Théorie arithmétique

La théorie géométrique présente l'inconvénient de subordonner toutes les propriétés algébriques des nombres complexes à des considérations géométriques qui peuvent sembler étrangères. La théorie arithmétique, due à Hamilton (1835), consiste à considérer les nombres complexes comme des couples de nombres réels et à définir la somme et le produit par des formules explicites ; nous n'insisterons pas davantage ici sur cette approche, que nous exposerons ci-dessous. Ce point de vue conduit à essayer de définir plus généralement des opérations d'addition et de multiplication pour des systèmes de n nombres réels et a conduit Hamilton à introduire les quaternions et plus généralement les algèbres de dimension finie (appelées, au xixe siècle, systèmes hypercomplexes  ; cf. anneaux et algèbres).

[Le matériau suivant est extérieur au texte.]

-- pv_equiv track=rewrite | github.com/DaronP/Tesis_Sandbox | aggressive.py | make_chords
-- ===== SOURCE A (Python) =====
-- mixolydian = [2, 2, 1, 2, 2, 1]
--
-- chords_form = [2, 4]
--
-- def make_chords(pitch_f, flag=False):
--     chords = []
--     chords.append(pitch_f)
--     if not flag:
--         for i in chords_form:
--             pitch_sum = pitch_f + sum(mixolydian[:i])
--             chords.append(pitch_sum)
--     else:
--         mix = mixolydian[1:]
--         for i in chords_form:
--             pitch_sum = pitch_f + sum(mix[:i])
--             chords.append(pitch_sum)
--
--     return chords
-- ===== SOURCE B (Python) =====
-- def make_chords(pitch_f, flag=False):
--     return [pitch_f, pitch_f + (3 if flag else 4), pitch_f + 7]
-- ===== Notes on version B (the rewrite author's own statement) =====
-- stated objective: simpler
-- what changed: Replaces the loop over chords_form with prefix-sum slicing of the mixolydian list by a closed-form return of the three pitches with constant offsets (0, 3 or 4, 7).
import Mathlib
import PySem

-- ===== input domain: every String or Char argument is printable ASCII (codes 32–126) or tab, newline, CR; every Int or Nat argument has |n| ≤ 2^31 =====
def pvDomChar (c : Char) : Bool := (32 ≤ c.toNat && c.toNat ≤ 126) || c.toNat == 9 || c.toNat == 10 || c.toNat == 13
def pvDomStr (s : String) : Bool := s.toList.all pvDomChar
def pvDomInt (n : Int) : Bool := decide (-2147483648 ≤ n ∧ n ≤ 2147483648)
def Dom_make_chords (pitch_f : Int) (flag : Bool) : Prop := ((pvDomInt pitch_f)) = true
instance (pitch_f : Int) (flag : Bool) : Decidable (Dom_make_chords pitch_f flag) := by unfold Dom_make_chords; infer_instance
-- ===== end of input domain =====

-- B replaces A's loop-and-slice summation by a closed-form list of the three pitches (simpler).

-- ===== PORT A =====
def mixolydian : List Int := [2, 2, 1, 2, 2, 1]
def chords_form : List Int := [2, 4]

def make_chords (pitch_f : Int) (flag : Bool) : List Int :=
  let chords : List Int := [pitch_f]
  if !flag then
    chords_form.foldl (fun acc i =>
      let pitch_sum := pitch_f + ((PySem.List.slice mixolydian none (some i)).foldl (· + ·) 0)
      acc ++ [pitch_sum]) chords
  else
    let mix := PySem.List.slice mixolydian (some 1) none
    chords_form.foldl (fun acc i =>
      let pitch_sum := pitch_f + ((PySem.List.slice mix none (some i)).foldl (· + ·) 0)
      acc ++ [pitch_sum]) chords

-- ===== PORT B =====
def make_chords_alt (pitch_f : Int) (flag : Bool) : List Int :=
  [pitch_f, pitch_f + (if flag then 3 else 4), pitch_f + 7]

-- ===== PRECONDITION & SPEC =====
def Spec_make_chords (pitch_f : Int) (flag : Bool) (out : List Int) : Prop := out = make_chords_alt pitch_f flag
instance (pitch_f : Int) (flag : Bool) (out : List Int) : Decidable (Spec_make_chords pitch_f flag out) := by unfold Spec_make_chords; infer_instance

-- ===== CLAIM (what is proved, stated in full; the proofs are below) =====
def Claim_equal_make_chords : Prop := ∀ (pitch_f : Int) (flag : Bool), Dom_make_chords pitch_f flag → Spec_make_chords pitch_f flag (make_chords pitch_f flag)

-- ===== LEMMAS AND PROOFS =====

-- ===== VERDICT (by name: the statement is the Claim_ definition above) =====
theorem make_chords_spec : Claim_equal_make_chords := by
  intro p f _
  unfold Spec_make_chords make_chords make_chords_alt chords_form mixolydian
  cases f <;> simp [PySem.List.slice]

Les équivalences algébriques

Dès 1847, Cauchy considère que les calculs sur les nombres complexes reviennent à calculer sur les polynômes en la variable i, soumis aux règles usuelles de l'algèbre, en remplaçant i2 + 1 par 0 ; cela revient à considérer que deux polynômes sont équivalents, c'est-à-dire définissent le même nombre complexe, si leur différence est divisible par X2 + 1. Dans le langage contempo [...]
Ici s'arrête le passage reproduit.